Yu-Jung Lu1,*, Jisun Kim2,*, Hung-Ying Chen1, Chihhui Wu2, Nima Dabidian2, Charlotte E. Sanders2, Chun-Yuan Wang1, Ming-Yen Lu3, Bo-Hong Li4, Xianggang Qiu4, Wen-Hao Chang5, Lih-Juann Chen3, Gennady Shvets2, Chih-Kang Shih2,†, Shangjr Gwo1,†
Author Affiliations

1Department of Physics, National Tsing-Hua University, Hsinchu 30013, Taiwan. 2Department of Physics, The University of Texas at Austin, Austin, Texas 78712, USA. 3Department of Materials Science and Engineering, National Tsing-Hua University, Hsinchu 30013, Taiwan. 4Beijing National Laboratory for Condensed Matter Physics and Institute of Physics, Chinese Academy of Sciences, Beijing 100190, China. 5Department of Electrophysics, National Chiao-Tung University, Hsinchu 30010, Taiwan.

* These authors contributed equally to this work.
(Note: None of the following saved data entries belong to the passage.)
-- pv_equiv track=rewrite | github.com/Eshaagoyal/Talking-BI | backend/agents/insight_eval.py | _kpi_coverage_from_facts
-- ===== SOURCE A (Python) =====
-- def _kpi_coverage_from_facts(dashboards: dict, kpis: list) -> tuple:
--     """Ground KPI coverage in chart y_axis / x_axis names (InsightEval-style verification)."""
--     if not kpis:
--         return 100, [], []
--     covered = set()
--     for d in dashboards.values():
--         yax = str(d.get("y_axis") or "").lower().replace("_", " ")
--         xax = str(d.get("x_axis") or "").lower().replace("_", " ")
--         for k in kpis:
--             kl = k.lower().replace("_", " ")
--             if kl in yax or kl in xax:
--                 covered.add(k)
--     cov_list = [k for k in kpis if k in covered]
--     miss_list = [k for k in kpis if k not in covered]
--     pct = int(round(100 * len(cov_list) / len(kpis))) if kpis else 100
--     return pct, cov_list, miss_list
-- ===== SOURCE B (Python) =====
-- def _kpi_coverage_from_facts(dashboards: dict, kpis: list) -> tuple:
--     """Single pass over KPIs against precomputed normalized axis strings."""
--     if not kpis:
--         return 100, [], []
--     axes = [
--         (str(d.get("y_axis") or "").lower().replace("_", " "),
--          str(d.get("x_axis") or "").lower().replace("_", " "))
--         for d in dashboards.values()
--     ]
--     cov_list, miss_list = [], []
--     for k in kpis:
--         kl = k.lower().replace("_", " ")
--         if any(kl in y or kl in x for (y, x) in axes):
--             cov_list.append(k)
--         else:
--             miss_list.append(k)
--     return int(round(100 * len(cov_list) / len(kpis))), cov_list, miss_list
-- ===== Notes on version B (the rewrite author's own statement) =====
-- stated objective: simpler
-- what changed: Replaces the dashboards-outer/kpis-inner nested loop maintaining a 'covered' set plus two follow-up filter passes by a single pass over kpis against a once-precomputed list of normalized axis pairs, appending directly to cov_list/miss_list.
import Mathlib
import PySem

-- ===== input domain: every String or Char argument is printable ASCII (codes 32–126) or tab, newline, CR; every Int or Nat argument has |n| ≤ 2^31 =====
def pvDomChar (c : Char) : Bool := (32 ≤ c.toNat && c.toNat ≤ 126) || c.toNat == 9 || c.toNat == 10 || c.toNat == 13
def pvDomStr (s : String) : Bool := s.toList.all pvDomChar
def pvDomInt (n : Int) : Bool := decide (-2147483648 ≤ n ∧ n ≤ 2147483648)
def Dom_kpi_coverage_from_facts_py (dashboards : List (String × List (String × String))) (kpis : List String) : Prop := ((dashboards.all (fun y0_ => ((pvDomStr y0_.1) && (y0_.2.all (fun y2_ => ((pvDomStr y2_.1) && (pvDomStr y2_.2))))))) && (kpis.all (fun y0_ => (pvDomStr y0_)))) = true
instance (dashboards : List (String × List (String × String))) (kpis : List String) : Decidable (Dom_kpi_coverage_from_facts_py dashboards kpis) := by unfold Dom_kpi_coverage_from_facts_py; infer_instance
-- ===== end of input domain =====

-- B replaces A's dashboards×kpis nested loop maintaining a 'covered' set plus two filter
-- passes by one direct pass over kpis against precomputed normalized axes (objective: simpler).

-- shared helper: s.lower().replace("_", " ")  (both Pythons contain this expression verbatim)
def pvNorm (s : String) : String := PySem.Str.replace (PySem.Str.lower s) "_" " "

-- int(round(100 * c / n)) for 0 < n: round-half-even of the exact rational 100*c/n
-- (exact w.r.t. CPython here: half-integer values of 100*c/n are float-exact and other
-- values are farther from a half-integer boundary than the float division's error).
def pvRound100 (c n : Int) : Int :=
  let a := 100 * c
  let q := PySem.Int.floordiv a n
  let r := a - q * n
  if 2 * r < n then q
  else if n < 2 * r then q + 1
  else if PySem.Int.mod q 2 = 0 then q else q + 1

-- ===== PORT A =====
def kpi_coverage_from_facts_py (dashboards : List (String × List (String × String))) (kpis : List String) : Int × List String × List String :=
  if kpis.isEmpty then (100, [], [])
  else
    let covered : PySem.Set String := dashboards.foldl (fun cov dv =>
      let yax := pvNorm (((PySem.Dict.mk dv.2).get? "y_axis").getD "")
      let xax := pvNorm (((PySem.Dict.mk dv.2).get? "x_axis").getD "")
      kpis.foldl (fun cov k =>
        let kl := pvNorm k
        if PySem.Str.isIn kl yax || PySem.Str.isIn kl xax then PySem.Set.add cov k else cov) cov)
      PySem.Set.empty
    let cov_list := kpis.filter (fun k => PySem.Set.contains covered k)
    let miss_list := kpis.filter (fun k => !(PySem.Set.contains covered k))
    (pvRound100 cov_list.length kpis.length, cov_list, miss_list)

-- ===== PORT B =====
def kpi_coverage_from_facts_py_alt (dashboards : List (String × List (String × String))) (kpis : List String) : Int × List String × List String :=
  if kpis.isEmpty then (100, [], [])
  else
    let axes := dashboards.map (fun dv =>
      (pvNorm (((PySem.Dict.mk dv.2).get? "y_axis").getD ""),
       pvNorm (((PySem.Dict.mk dv.2).get? "x_axis").getD "")))
    let lists := kpis.foldl (fun (acc : List String × List String) k =>
      let kl := pvNorm k
      if axes.any (fun yx => PySem.Str.isIn kl yx.1 || PySem.Str.isIn kl yx.2)
      then (acc.1 ++ [k], acc.2) else (acc.1, acc.2 ++ [k])) ([], [])
    (pvRound100 lists.1.length kpis.length, lists.1, lists.2)

-- ===== PRECONDITION & SPEC =====
def Spec_kpi_coverage_from_facts_py (dashboards : List (String × List (String × String))) (kpis : List String) (out : Int × List String × List String) : Prop := out = kpi_coverage_from_facts_py_alt dashboards kpis
instance (dashboards : List (String × List (String × String))) (kpis : List String) (out : Int × List String × List String) : Decidable (Spec_kpi_coverage_from_facts_py dashboards kpis out) := by unfold Spec_kpi_coverage_from_facts_py; infer_instance

-- ===== CLAIM (what is proved, stated in full; the proofs are below) =====
def Claim_equal_kpi_coverage_from_facts_py : Prop := ∀ (dashboards : List (String × List (String × String))) (kpis : List String), Dom_kpi_coverage_from_facts_py dashboards kpis → Spec_kpi_coverage_from_facts_py dashboards kpis (kpi_coverage_from_facts_py dashboards kpis)

-- ===== LEMMAS AND PROOFS =====

-- membership in A's inner fold over kpis
theorem pv_mem_inner (kpis : List String) (p : String → Bool) (acc : PySem.Set String) (x : String) :
    x ∈ kpis.foldl (fun cov k => if p k then PySem.Set.add cov k else cov) acc ↔
      x ∈ acc ∨ (x ∈ kpis ∧ p x = true) := by
  induction kpis generalizing acc with
  | nil => simp
  | cons k ks ih =>
    simp only [List.foldl_cons]
    rw [ih]
    by_cases hp : p k = true
    · rw [if_pos hp]
      simp only [PySem.Set.mem_add, List.mem_cons]
      constructor
      · rintro ((h | rfl) | ⟨h, hx⟩)
        exacts [Or.inl h, Or.inr ⟨Or.inl rfl, hp⟩, Or.inr ⟨Or.inr h, hx⟩]
      · rintro (h | ⟨rfl | h, hx⟩)
        exacts [Or.inl (Or.inl h), Or.inl (Or.inr rfl), Or.inr ⟨h, hx⟩]
    · rw [if_neg hp]
      simp only [List.mem_cons]
      constructor
      · rintro (h | ⟨h, hx⟩)
        exacts [Or.inl h, Or.inr ⟨Or.inr h, hx⟩]
      · rintro (h | ⟨rfl | h, hx⟩)
        exacts [Or.inl h, absurd hx hp, Or.inr ⟨h, hx⟩]

-- membership in A's outer fold over dashboards
theorem pv_mem_outer (ds : List (String × List (String × String))) (kpis : List String)
    (q : List (String × String) → String → Bool) (acc : PySem.Set String) (x : String) :
    x ∈ ds.foldl (fun cov dv =>
        kpis.foldl (fun cov k => if q dv.2 k then PySem.Set.add cov k else cov) cov) acc ↔
      x ∈ acc ∨ (x ∈ kpis ∧ ∃ d ∈ ds, q d.2 x = true) := by
  induction ds generalizing acc with
  | nil => simp
  | cons d ds ih =>
    simp only [List.foldl_cons]
    rw [ih, pv_mem_inner kpis (fun k => q d.2 k) acc x]
    constructor
    · rintro ((h | ⟨hk, hq⟩) | ⟨hk, d', hd', hq⟩)
      · exact Or.inl h
      · exact Or.inr ⟨hk, d, List.mem_cons_self, hq⟩
      · exact Or.inr ⟨hk, d', List.mem_cons_of_mem _ hd', hq⟩
    · rintro (h | ⟨hk, d', hd', hq⟩)
      · exact Or.inl (Or.inl h)
      · rcases List.mem_cons.mp hd' with rfl | hd'
        · exact Or.inl (Or.inr ⟨hk, hq⟩)
        · exact Or.inr ⟨hk, d', hd', hq⟩

-- B's pair-building fold is the two filters
theorem pv_pair_fold (kpis : List String) (p : String → Bool) (acc : List String × List String) :
    kpis.foldl (fun (acc : List String × List String) k =>
        if p k then (acc.1 ++ [k], acc.2) else (acc.1, acc.2 ++ [k])) acc =
      (acc.1 ++ kpis.filter p, acc.2 ++ kpis.filter (fun k => !(p k))) := by
  induction kpis generalizing acc with
  | nil => simp
  | cons k ks ih =>
    by_cases hp : p k = true
    · simp [hp, ih]
    · simp only [Bool.not_eq_true] at hp
      simp [hp, ih]

-- ===== VERDICT (by name: the statement is the Claim_ definition above) =====
theorem kpi_coverage_from_facts_py_spec : Claim_equal_kpi_coverage_from_facts_py := by
  intro dashboards kpis _
  show kpi_coverage_from_facts_py dashboards kpis = kpi_coverage_from_facts_py_alt dashboards kpis
  unfold kpi_coverage_from_facts_py kpi_coverage_from_facts_py_alt
  by_cases h : kpis.isEmpty
  · simp only [if_pos h]
  · simp only [if_neg h]
    have hcov : ∀ k ∈ kpis,
        (PySem.Set.contains (dashboards.foldl (fun cov dv =>
          kpis.foldl (fun cov k =>
            if PySem.Str.isIn (pvNorm k) (pvNorm (((PySem.Dict.mk dv.2).get? "y_axis").getD "")) ||
               PySem.Str.isIn (pvNorm k) (pvNorm (((PySem.Dict.mk dv.2).get? "x_axis").getD ""))
            then PySem.Set.add cov k else cov) cov) PySem.Set.empty) k) =
        ((dashboards.map (fun dv =>
            (pvNorm (((PySem.Dict.mk dv.2).get? "y_axis").getD ""),
             pvNorm (((PySem.Dict.mk dv.2).get? "x_axis").getD "")))).any
          (fun yx => PySem.Str.isIn (pvNorm k) yx.1 || PySem.Str.isIn (pvNorm k) yx.2)) := by
      intro k hk
      rw [Bool.eq_iff_iff, PySem.Set.contains_iff,
        pv_mem_outer dashboards kpis
          (fun d k => PySem.Str.isIn (pvNorm k) (pvNorm (((PySem.Dict.mk d).get? "y_axis").getD "")) ||
                      PySem.Str.isIn (pvNorm k) (pvNorm (((PySem.Dict.mk d).get? "x_axis").getD "")))
          PySem.Set.empty k]
      simp only [PySem.Set.empty, List.not_mem_nil, false_or, List.any_eq_true, List.mem_map]
      constructor
      · rintro ⟨_, d, hd, hq⟩
        exact ⟨_, ⟨d, hd, rfl⟩, hq⟩
      · rintro ⟨_, ⟨d, hd, rfl⟩, hq⟩
        exact ⟨hk, d, hd, hq⟩
    have hcov' : ∀ k ∈ kpis,
        (!(PySem.Set.contains (dashboards.foldl (fun cov dv =>
          kpis.foldl (fun cov k =>
            if PySem.Str.isIn (pvNorm k) (pvNorm (((PySem.Dict.mk dv.2).get? "y_axis").getD "")) ||
               PySem.Str.isIn (pvNorm k) (pvNorm (((PySem.Dict.mk dv.2).get? "x_axis").getD ""))
            then PySem.Set.add cov k else cov) cov) PySem.Set.empty) k)) =
        (!((dashboards.map (fun dv =>
            (pvNorm (((PySem.Dict.mk dv.2).get? "y_axis").getD ""),
             pvNorm (((PySem.Dict.mk dv.2).get? "x_axis").getD "")))).any
          (fun yx => PySem.Str.isIn (pvNorm k) yx.1 || PySem.Str.isIn (pvNorm k) yx.2))) := by
      intro k hk
      rw [hcov k hk]
    rw [pv_pair_fold kpis
        (fun k => (dashboards.map (fun dv =>
            (pvNorm (((PySem.Dict.mk dv.2).get? "y_axis").getD ""),
             pvNorm (((PySem.Dict.mk dv.2).get? "x_axis").getD "")))).any
          (fun yx => PySem.Str.isIn (pvNorm k) yx.1 || PySem.Str.isIn (pvNorm k) yx.2)) ([], []),
      List.filter_congr hcov, List.filter_congr hcov']
    simp only [List.nil_append]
A nanolaser is a key component for on-chip optical communications and computing systems. Here, we report on the low-threshold, continuous-wave operation of a subdiffraction nanolaser based on surface plasmon amplification by stimulated emission of radiation. The plasmonic nanocavity is formed between an atomically smooth epitaxial silver film and a single optically pumped nanorod consisting of an epitaxial gallium nitride shell and an indium gallium nitride core acting as gain medium. The atomic smoothness of the metallic film is crucial for reducing the modal volume and plasmonic losses. Bimodal lasing with similar pumping thresholds was experimentally observed, and polarization properties of the two modes were used to unambiguously identify them with theoretically predicted modes. The all-epitaxial approach opens a scalable platform for low-loss, active nanoplasmonics. [Emphasis mine.]
Received for publication 18 April 2012.
Accepted for publication 14 June 2012.